Container for a single CPT sounding.

ATTRIBUTE DESCRIPTION
depth

Depth (m).

TYPE: ndarray

qc

Cone tip resistance (MPa or kPa -- callers must be consistent).

TYPE: ndarray

fs

Sleeve friction (kPa).

TYPE: ndarray

u2

Pore pressure behind cone (kPa). Default zeros.

TYPE: ndarray

title

Sounding name.

TYPE: str

Source code in geoeq/io/cpt_container.py
Python
def __init__(
    self,
    depth: Sequence[float],
    qc: Sequence[float],
    fs: Sequence[float] = None,
    u2: Sequence[float] = None,
    title: str = "CPT",
):
    self.depth = np.asarray(depth, dtype=float)
    self.qc = np.asarray(qc, dtype=float)
    self.fs = (np.asarray(fs, dtype=float)
               if fs is not None else np.zeros_like(self.depth))
    self.u2 = (np.asarray(u2, dtype=float)
               if u2 is not None else np.zeros_like(self.depth))
    self.title = title
    self._normalized = None

from_gef classmethod

Python
from_gef(path: Union[str, Path]) -> 'CPT'

Build a CPT from a GEF file.

Source code in geoeq/io/cpt_container.py
Python
@classmethod
def from_gef(cls, path: Union[str, Path]) -> "CPT":
    """Build a CPT from a GEF file."""
    from geoeq.io.gef_reader import read_gef
    gef = read_gef(path)
    d = gef["data"]
    # Common GEF column names: depth, qc, fs, u2 or "Sondeerlengte"...
    depth = _pick(d, ("depth", "z", "sondeerlengte"))
    qc = _pick(d, ("qc", "qc1", "konusw"))
    fs = _pick(d, ("fs", "fs1", "wrijving"), default=None)
    u2 = _pick(d, ("u2", "u", "waterdruk"), default=None)
    return cls(depth=depth, qc=qc, fs=fs, u2=u2,
                title=Path(path).stem)

from_ags classmethod

Python
from_ags(path: Union[str, Path]) -> 'CPT'

Build a CPT from an AGS4 file (uses STCN / SCPT / CPTU groups).

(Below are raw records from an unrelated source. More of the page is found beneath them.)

-- pv_equiv track=rewrite | github.com/nikpopesku/competitive_programming | cses.fi/2422.py | find_middle_element
-- ===== SOURCE A (Python) =====
-- def count_less_equal(x, n):
--     count = 0
--     for i in range(1, n + 1):
--         # Count elements in the i-th row that are <= x
--         count += min(x // i, n)
--     return count
--
-- def find_middle_element(n):
--     left, right = 1, n * n
--     middle_position = (n * n - 1) // 2
--
--     while left < right:
--         mid = (left + right) // 2
--         if count_less_equal(mid, n) <= middle_position:
--             left = mid + 1
--         else:
--             right = mid
--
--     return left
-- ===== SOURCE B (Python) =====
-- def count_at_most(x, n):
--     # amortized two-pointer staircase walk: j tracks the largest column
--     # with i*j <= x; it only ever moves down as i grows (no division)
--     total = 0
--     j = n
--     for i in range(1, n + 1):
--         while j > 0 and i * j > x:
--             j -= 1
--         total += j
--     return total
--
-- def find_middle_element(n):
--     lo, hi = 1, n * n
--     target = (n * n - 1) // 2 + 1
--     while lo < hi:
--         mid = (lo + hi) // 2
--         if count_at_most(mid, n) >= target:
--             hi = mid
--         else:
--             lo = mid + 1
--     return lo
-- ===== Notes on version B (the rewrite author's own statement) =====
-- stated objective: alternative
-- what changed: Keeps the bisection on the answer value but replaces A's division-based per-row counting (summing min(x//i, n) over the rows) with a division-free amortized two-pointer staircase walk over the table, and flips the search to the first value whose count reaches the middle target (one more than A's middle position); B matches A on every int, including non-positive n.
import Mathlib
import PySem

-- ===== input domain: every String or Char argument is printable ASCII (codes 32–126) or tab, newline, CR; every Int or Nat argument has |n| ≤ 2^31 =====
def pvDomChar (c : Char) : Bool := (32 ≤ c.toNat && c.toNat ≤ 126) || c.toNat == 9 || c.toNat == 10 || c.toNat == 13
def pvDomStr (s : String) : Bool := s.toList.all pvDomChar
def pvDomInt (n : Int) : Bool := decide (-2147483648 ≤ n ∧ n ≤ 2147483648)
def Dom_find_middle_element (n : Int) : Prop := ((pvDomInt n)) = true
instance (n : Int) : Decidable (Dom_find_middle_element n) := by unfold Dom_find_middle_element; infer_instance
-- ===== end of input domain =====

-- B keeps the bisection on the answer but counts with a division-free two-pointer
-- staircase walk and the dual branch condition (first count ≥ target); equivalence is total.

-- ===== PORT A =====
-- port of count_less_equal(x, n)
def count_less_equal (x n : Int) : Int :=
  (PySem.List.pyRange 1 (n + 1) 1).foldl
    (fun count i => count + min (PySem.Int.floordiv x i) n) 0

-- the 'while left < right' loop of A, recursion on right - left
def pvLoopA (n pos left right : Int) : Int :=
  if h : left < right then
    let mid := PySem.Int.floordiv (left + right) 2
    if count_less_equal mid n ≤ pos then pvLoopA n pos (mid + 1) right
    else pvLoopA n pos left mid
  else left
termination_by (right - left).toNat
decreasing_by
  · have h0 : left ≤ PySem.Int.floordiv (left + right) 2 := by
      rw [PySem.Int.le_floordiv_iff_mul_le (by omega)]; omega
    have h1 : PySem.Int.floordiv (left + right) 2 < right := by
      rw [PySem.Int.floordiv_lt_iff_lt_mul (by omega)]; omega
    omega
  · have h2 : PySem.Int.floordiv (left + right) 2 < right := by
      rw [PySem.Int.floordiv_lt_iff_lt_mul (by omega)]; omega
    omega

def find_middle_element (n : Int) : Int :=
  pvLoopA n (PySem.Int.floordiv (n * n - 1) 2) 1 (n * n)

-- ===== PORT B =====
-- the inner 'while j > 0 and i * j > x: j -= 1' of count_at_most
def pvStep (x i j : Int) : Int :=
  if h : 0 < j ∧ x < i * j then pvStep x i (j - 1) else j
termination_by j.toNat
decreasing_by omega

-- port of count_at_most(x, n); the loop carries (total, j)
def count_at_most (x n : Int) : Int :=
  ((PySem.List.pyRange 1 (n + 1) 1).foldl
    (fun s i => let j := pvStep x i s.2; (s.1 + j, j)) ((0 : Int), n)).1

-- the 'while lo < hi' loop of B, recursion on hi - lo
def pvLoopB (n target lo hi : Int) : Int :=
  if h : lo < hi then
    let mid := PySem.Int.floordiv (lo + hi) 2
    if count_at_most mid n ≥ target then pvLoopB n target lo mid
    else pvLoopB n target (mid + 1) hi
  else lo
termination_by (hi - lo).toNat
decreasing_by
  · have h2 : PySem.Int.floordiv (lo + hi) 2 < hi := by
      rw [PySem.Int.floordiv_lt_iff_lt_mul (by omega)]; omega
    omega
  · have h0 : lo ≤ PySem.Int.floordiv (lo + hi) 2 := by
      rw [PySem.Int.le_floordiv_iff_mul_le (by omega)]; omega
    have h1 : PySem.Int.floordiv (lo + hi) 2 < hi := by
      rw [PySem.Int.floordiv_lt_iff_lt_mul (by omega)]; omega
    omega

def find_middle_element_alt (n : Int) : Int :=
  pvLoopB n (PySem.Int.floordiv (n * n - 1) 2 + 1) 1 (n * n)

-- ===== PRECONDITION & SPEC =====
def Spec_find_middle_element (n : Int) (out : Int) : Prop := out = find_middle_element_alt n
instance (n : Int) (out : Int) : Decidable (Spec_find_middle_element n out) := by unfold Spec_find_middle_element; infer_instance

-- ===== CLAIM (what is proved, stated in full; the proofs are below) =====
def Claim_equal_find_middle_element : Prop := ∀ (n : Int), Dom_find_middle_element n → Spec_find_middle_element n (find_middle_element n)

-- ===== LEMMAS AND PROOFS =====

-- the staircase pointer lands exactly on min j (x // i)
lemma pvStep_eq (x i : Int) (hx : 0 ≤ x) (hi : 1 ≤ i) :
    ∀ fuel : Nat, ∀ j : Int, j.toNat ≤ fuel → 0 ≤ j →
    pvStep x i j = min j (PySem.Int.floordiv x i) := by
  have hd0 : 0 ≤ PySem.Int.floordiv x i := by
    rw [PySem.Int.le_floordiv_iff_mul_le (by omega)]; omega
  intro fuel
  induction fuel with
  | zero =>
    intro j hfuel hj0
    have : j = 0 := by omega
    subst this
    rw [pvStep]
    simp only [lt_irrefl, false_and, dite_false]
    omega
  | succ fuel ih =>
    intro j hfuel hj0
    rw [pvStep]
    by_cases hc : 0 < j ∧ x < i * j
    · have hdj : PySem.Int.floordiv x i < j := by
        rw [PySem.Int.floordiv_lt_iff_lt_mul (by omega)]
        calc x < i * j := hc.2
          _ = j * i := by ring
      rw [dif_pos hc, ih (j - 1) (by omega) (by omega)]
      omega
    · rw [dif_neg hc]
      rcases (by omega : j = 0 ∨ (0 < j ∧ i * j ≤ x)) with h | h
      · omega
      · have hdj : j ≤ PySem.Int.floordiv x i := by
          rw [PySem.Int.le_floordiv_iff_mul_le (by omega)]
        -- j * i = i * j ≤ x
          calc j * i = i * j := by ring
            _ ≤ x := h.2
        omega

-- x // i is antitone in the divisor on 0 ≤ x
lemma fdiv_antitone (x i i' : Int) (hx : 0 ≤ x) (hi : 1 ≤ i) (hii' : i ≤ i') :
    PySem.Int.floordiv x i' ≤ PySem.Int.floordiv x i := by
  have hq0 : 0 ≤ PySem.Int.floordiv x i' := by
    rw [PySem.Int.le_floordiv_iff_mul_le (by omega)]; omega
  have hqx : PySem.Int.floordiv x i' * i' ≤ x := by
    have h1 := PySem.Int.floordiv_mul_add_mod x i'
    have h2 := PySem.Int.mod_nonneg x (b := i') (by omega)
    omega
  rw [PySem.Int.le_floordiv_iff_mul_le (by omega)]
  calc PySem.Int.floordiv x i' * i ≤ PySem.Int.floordiv x i' * i' := by
        exact mul_le_mul_of_nonneg_left hii' hq0
    _ ≤ x := hqx

-- loop invariant for the two-pointer count: the carried pointer dominates every
-- remaining row's true column count, so each row contributes min(x // i, n)
lemma countB_fold (x n : Int) (hx : 0 ≤ x) :
    ∀ fuel : Nat, ∀ a cnt j : Int, (n + 1 - a).toNat ≤ fuel → 1 ≤ a → 0 ≤ j → j ≤ n →
    (∀ i : Int, a ≤ i → min n (PySem.Int.floordiv x i) ≤ j) →
    ((PySem.List.pyRange a (n + 1) 1).foldl
        (fun s i => let j' := pvStep x i s.2; (s.1 + j', j')) (cnt, j)).1
      = (PySem.List.pyRange a (n + 1) 1).foldl
          (fun c i => c + min (PySem.Int.floordiv x i) n) cnt := by
  intro fuel
  induction fuel with
  | zero =>
    intro a cnt j hfuel ha hj0 hjn hdom
    rw [PySem.List.pyRange_one_eq_nil (by omega)]
    simp
  | succ fuel ih =>
    intro a cnt j hfuel ha hj0 hjn hdom
    by_cases hlt : a < n + 1
    · rw [PySem.List.pyRange_one_cons hlt]
      simp only [List.foldl_cons]
      have hstep : pvStep x a j = min j (PySem.Int.floordiv x a) :=
        pvStep_eq x a hx (by omega) j.toNat j (le_refl _) hj0
      have hda : min n (PySem.Int.floordiv x a) ≤ j := hdom a (by omega)
      have hj' : pvStep x a j = min (PySem.Int.floordiv x a) n := by
        rw [hstep]; omega
      have hd0 : 0 ≤ PySem.Int.floordiv x a := by
        rw [PySem.Int.le_floordiv_iff_mul_le (by omega)]; omega
      rw [hj']
      refine ih (a + 1) (cnt + min (PySem.Int.floordiv x a) n)
        (min (PySem.Int.floordiv x a) n) (by omega) (by omega) (by omega) (by omega) ?_
      intro i hi
      have := fdiv_antitone x a i hx (by omega) (by omega)
      omega
    · rw [PySem.List.pyRange_one_eq_nil (by omega)]
      simp

-- on the values the search probes (x ≥ 0) the two counts agree
lemma count_eq (x n : Int) (hx : 0 ≤ x) : count_at_most x n = count_less_equal x n := by
  unfold count_at_most count_less_equal
  by_cases hn : 1 ≤ n
  · exact countB_fold x n hx (n + 1 - 1).toNat 1 0 n (by omega) (by omega) (by omega)
      (by omega) (fun i _ => by omega)
  · rw [PySem.List.pyRange_one_eq_nil (by omega)]
    simp

-- the two bisection loops walk in lockstep: dual conditions, same interval updates
lemma loops_eq (n pos : Int) :
    ∀ fuel : Nat, ∀ lo hi : Int, (hi - lo).toNat ≤ fuel → 1 ≤ lo →
    pvLoopB n (pos + 1) lo hi = pvLoopA n pos lo hi := by
  intro fuel
  induction fuel with
  | zero =>
    intro lo hi hfuel hlo
    have hnlt : ¬ lo < hi := by omega
    rw [pvLoopA, pvLoopB]
    simp [hnlt]
  | succ fuel ih =>
    intro lo hi hfuel hlo
    rw [pvLoopA, pvLoopB]
    by_cases hlt : lo < hi
    · simp only [hlt, dite_true]
      set mid := PySem.Int.floordiv (lo + hi) 2 with hmid
      have hmid1 : lo ≤ mid := by
        rw [hmid, PySem.Int.le_floordiv_iff_mul_le (by omega)]; omega
      have hmid2 : mid < hi := by
        rw [hmid, PySem.Int.floordiv_lt_iff_lt_mul (by omega)]; omega
      have hcnt : count_at_most mid n = count_less_equal mid n :=
        count_eq mid n (by omega)
      by_cases hc : count_less_equal mid n ≤ pos
      · rw [if_neg (by omega), if_pos hc]
        exact ih (mid + 1) hi (by omega) (by omega)
      · rw [if_pos (by omega), if_neg hc]
        exact ih lo mid (by omega) (by omega)
    · simp [hlt]

-- ===== VERDICT (by name: the statement is the Claim_ definition above) =====
theorem find_middle_element_spec : Claim_equal_find_middle_element := by
  intro n _
  unfold Spec_find_middle_element find_middle_element find_middle_element_alt
  exact (loops_eq n (PySem.Int.floordiv (n * n - 1) 2)
    (n * n - 1).toNat 1 (n * n) (by omega) (by omega)).symm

Source code in geoeq/io/cpt_container.py
Python
@classmethod
def from_ags(cls, path: Union[str, Path]) -> "CPT":
    """Build a CPT from an AGS4 file (uses STCN / SCPT / CPTU groups)."""
    from geoeq.io.ags_reader import read_ags
    ags = read_ags(path)
    group = None
    for g in ("SCPT", "STCN", "CPTU", "CPTC"):
        if g in ags:
            group = ags[g]
            break
    if group is None:
        raise ValueError("No CPT-like group (SCPT/STCN/CPTU) in AGS file.")
    depth_key = next((h for h in group["headings"]
                      if "DPTH" in h.upper() or "DEPTH" in h.upper()),
                     group["headings"][0])
    qc_key = next((h for h in group["headings"]
                   if "QC" in h.upper() or "RES" in h.upper()), None)
    fs_key = next((h for h in group["headings"]
                   if "FS" in h.upper()), None)
    u_key = next((h for h in group["headings"]
                  if h.upper() in ("SCPT_U2", "CPTU_U2", "U2")), None)
    rows = group["data"]
    def col(key):
        if key is None:
            return None
        vals = []
        for r in rows:
            try:
                vals.append(float(r.get(key, "nan")))
            except (TypeError, ValueError):
                vals.append(np.nan)
        return np.asarray(vals)
    return cls(depth=col(depth_key), qc=col(qc_key),
                fs=col(fs_key), u2=col(u_key),
                title=Path(path).stem)